O orador era Francisco Mesquita, que, encerrado o discurso, reassume a atitude discreta que lhe era característica.
Adepto fervoroso da Revolução de 1930, foi, talvez por isso mesmo, um dos primeiros a identificar o que considerava os desvios de seus objetivos. Membro do primeiro secretariado paulista constituído após a vitória revolucionária, não permaneceu no cargo mais do que alguns dias (logo o governo nomearia interventor o tenente  João Alberto).
O nome de Francisco Mesquita figura entre os signatários do documento que formalizou a aliança dos partidos paulistas (a Frente Única) e, pouco mais tarde, entre os fundadores do MMDC.
Iniciada a Revolução Constitucionalista, Francisco Mesquita prefere abdicar de sua posição de liderança, para lutar como simples soldado. Depois de submeter-se a uma rápida instrução militar no quartel de Quitaúna, incorpora-se ao 6º Regimento de Infantaria e segue para a frente de combate.
Transferido, dias mais tarde, para o Batalhão Piratininga (formado por voluntários), o combatente Chiquinho, como era chamado entre os colegas, é designado para as trincheiras de Vila Queimada, no Vale do Paraíba, uma das áreas mais fustigadas pela artilharia inimiga; lá, a 19 de agosto, acaba capturado em combate, num choque com o destacamento do então capitão Sizeno Sarmento. É mandado, então, para a Ilha Grande, onde ficaria preso até seguir para o exílio.
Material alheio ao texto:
theorem length_rleL_le (l : List Int) : (rleL l).length ≤ l.length := by
  induction l with
  | nil => simp [rleL_nil]
  | cons a t ih =>
    cases t with
    | nil => simp [rleL_singleton]
    | cons b t' =>
      rw [rleL_cons2]
      split_ifs
      · rw [length_bump]
        simp only [List.length_cons] at *
        omega
      · simp only [List.length_cons] at *
        omega

theorem length_rleL_lt (l : List Int) (h : hasAdj l = true) : (rleL l).length < l.length := by
  induction l with
  | nil => simp [hasAdj] at h
  | cons a t ih =>
    cases t with
    | nil => simp [hasAdj] at h
    | cons b t' =>
      rw [rleL_cons2]
      rw [hasAdj] at h
      simp at h
      by_cases hab : a = b
      · rw [if_pos hab, length_bump]
        have hle := length_rleL_le (b :: t')
        simp only [List.length_cons] at *
        omega
      · rcases h with h | h
        · exact absurd h hab
        · rw [if_neg hab]
          have := ih h
          simp only [List.length_cons] at *
          omega

theorem rleL_of_not_hasAdj (l : List Int) (h : hasAdj l = false) :
    rleL l = List.replicate l.length 1 := by
  induction l with
  | nil => simp [rleL_nil]
  | cons a t ih =>
    cases t with
    | nil => simp [rleL_singleton]
    | cons b t' =>
      rw [hasAdj] at h
      simp at h
      rw [rleL_cons2]
      simp [h.1, ih h.2, List.replicate]

theorem hasAdj_replicate_one (n : Nat) (h : 2 ≤ n) :
    hasAdj (List.replicate n (1 : Int)) = true := by
  match n, h with
  | (m+2), _ => simp [List.replicate, hasAdj]

theorem μrl_rleL_lt (l : List Int) (h : 2 ≤ l.length) : μrl (rleL l) < μrl l := by
  by_cases ha : hasAdj l = true
  · have h1 := length_rleL_lt l ha
    have e1 : μrl l = 2 * l.length := by unfold μrl; rw [ha]; simp
    have e2 : μrl (rleL l) ≤ 2 * (rleL l).length + 1 := by unfold μrl; split_ifs <;> omega
    omega
  · simp only [Bool.not_eq_true] at ha
    have e1 : μrl l = 2 * l.length + 1 := by unfold μrl; rw [ha]; simp
    have e2 : μrl (rleL l) = 2 * l.length := by
      unfold μrl
      rw [rleL_of_not_hasAdj l ha, hasAdj_replicate_one l.length h, List.length_replicate]
      simp
    omega

-- `counts[-1] += 1` : increment the LAST element
def bumpLast : List Int → List Int
  | [] => []
  | [c] => [c + 1]
  | c :: d :: r => c :: bumpLast (d :: r)

theorem bumpLast_cons (c : Int) (w : List Int) (h : w ≠ []) :
    bumpLast (c :: w) = c :: bumpLast w := by
  cases w with
  | nil => exact absurd rfl h
  | cons d r => rfl

theorem bump_bumpLast (w : List Int) (h : w ≠ []) :
    bump (bumpLast w) = bumpLast (bump w) := by
  match w with
  | [c] => simp [bump, bumpLast]
  | c :: d :: r => simp [bump, bumpLast]

theorem bump_append_one (w : List Int) (h : w ≠ []) :
    bump (w ++ [1]) = bump w ++ [1] := by
  match w with
  | c :: r => simp [bump]

-- the key snoc equation for run lengths
theorem rleL_snoc (v : List Int) (x : Int) (hv : v ≠ []) :
    rleL (v ++ [x]) = if v.getLast hv = x then bumpLast (rleL v) else rleL v ++ [1] := by
  match v with
  | [a] =>
    by_cases h : a = x
    · subst h
      rw [List.getLast_singleton, if_pos rfl]
      show rleL [a, a] = bumpLast (rleL [a])
      rw [rleL_cons2, if_pos rfl, rleL_singleton]
      rfl
    · rw [List.getLast_singleton, if_neg h]
      show rleL [a, x] = rleL [a] ++ [1]
      rw [rleL_cons2, if_neg h, rleL_singleton, rleL_singleton]
      rfl
  | a :: b :: t =>
    have hbt : (b :: t : List Int) ≠ [] := by simp
    have ih := rleL_snoc (b :: t) x hbt
    have hcons : (a :: b :: t) ++ [x] = a :: b :: (t ++ [x]) := by simp
    rw [hcons, rleL_cons2, ← List.cons_append, ih]
    have hlast : (a :: b :: t).getLast (by simp) = (b :: t).getLast hbt := by
      simp [List.getLast]
    rw [show ((a :: b :: t).getLast hv) = (b :: t).getLast hbt from hlast]
    by_cases hab : a = b <;> by_cases hlx : (b :: t).getLast hbt = x
    · rw [if_pos hlx, if_pos hlx, if_pos hab, rleL_cons2, if_pos hab]
      exact bump_bumpLast _ (rleL_ne_nil _ hbt)
    · rw [if_neg hlx, if_neg hlx, if_pos hab, rleL_cons2, if_pos hab]
      exact bump_append_one _ (rleL_ne_nil _ hbt)
    · rw [if_pos hlx, if_pos hlx, if_neg hab, rleL_cons2, if_neg hab]
      rw [bumpLast_cons _ _ (rleL_ne_nil _ hbt)]
    · rw [if_neg hlx, if_neg hlx, if_neg hab, rleL_cons2, if_neg hab]
      rfl

-- ===== A's port proper =====
-- one pass of A's for-loop: state (res, index_res); indices produced by range(len(inp)-1)
-- are in bounds, so getD is exact here
def stepA (inp : List Int) : List Int :=
  (List.foldl
    (fun (s : List Int × Nat) (i : Nat) =>
      if inp.getD i 0 = inp.getD (i + 1) 0 then
        ((s.1.set s.2 (s.1.getD s.2 0 + 1)).dropLast, s.2)
      else
        (s.1, s.2 + 1))
    (List.replicate inp.length (1 : Int), 0)
    (List.range (inp.length - 1))).1

theorem set_getD_append (u : List Int) (c : Int) (r : List Int) :
    ((u ++ c :: r).set u.length ((u ++ c :: r).getD u.length 0 + 1)) = u ++ (c + 1) :: r := by
  induction u with
  | nil => simp
  | cons a u' ih =>
    simp only [List.cons_append, List.length_cons, List.set_cons_succ, List.getD,
      List.getElem?_cons_succ]
    simp only [List.getD] at ih
    rw [ih]

theorem dropLast_append_replicate (u : List Int) (k : Nat) (h : 1 ≤ k) :
    (u ++ List.replicate k (1 : Int)).dropLast = u ++ List.replicate (k - 1) (1 : Int) := by
  match k, h with
  | (m+1), _ =>
    have : List.replicate (m+1) (1:Int) = List.replicate m 1 ++ [1] := by
      rw [← List.replicate_succ']
    rw [this, ← List.append_assoc, List.dropLast_concat]
    simp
Fonte: Jornal O Estado de S. Paulo, Quinta-feira, 8/7/1932 - Jornal da Tarde, página 7.

sexta-feira, 4 de julho de 2014

Personagens de 1932 - Borges de Medeiros




Borges de Medeiros

Depois de governar o Rio Grande durante 25 anos ininterruptos, Borges de Medeiros, austero, solene e pobre, constituía-se num oráculo para os homens públicos de sua terra, até mesmo para os que não pertenciam ao seu partido, o Republicano.
Foi nessa condição que dera seu apoio aos constitucionalistas gaúchos, convencido de que Vargas já não tinha intenção alguma de cumprir os compromissos assumidos durante a Revolução, principalmente quanto à realização de eleições a curto prazo.
Irrompido o levante em São Paulo e conhecida a reviravolta do interventor Flores da Cunha, o velho caudilho teve, de início, um momento de hesitação. Tinha de optar entre dois valores que prezava sobre todos os demais: a ordem, que estava na base de sua formação positivista, e a honra, que o compelia a romper com a ordem para não faltar ao compromisso com os paulistas.
E foi para honrar a palavra empenhada que, afinal, saiu de Porto Alegre disfarçado, em companhia de Batista Luzardo, atravessando o Guaíba de barco, no meio da noite, e cavalgando horas seguidas rumo a Santa Maria. Lá, com o apoio de uns poucos combatentes e outros membros da Frente Única, pretendiam instalar um governo provisório em oposição a Flores e a Vargas. Mas foram interceptados, a caminho, por tropas leais à ditadura, e, dispersados, tiveram de refugiar-se em estâncias da região.
A perseguição continuou, visando, sobretudo, à captura de Borges, que se acabou entregando, após o tiroteio de três horas seguidas e depois de disparar o último cartucho que lhe restava.
Borges tinha, então, quase 70 anos. Getúlio quis bani-lo, e o próprio Flores insurgiu-se contra isso: "Não podemos esquecer que o Dr. Borges de Medeiros é um homem pobre. Não tem absolutamente recursos para viver no estrangeiro. Toda sua vida (...) protesta contra a ideia de pretender fazê-lo, na velhice, sustentar-se da caridade de amigos, longe da família e da Pátria".
Getúlio contentou-se, então, com o banimento interno, e o mandou para Recife.

Fonte: Jornal O Estado de S. Paulo - Quinta-feira, 8/7/1932 - Jornal da Tarde, página 7.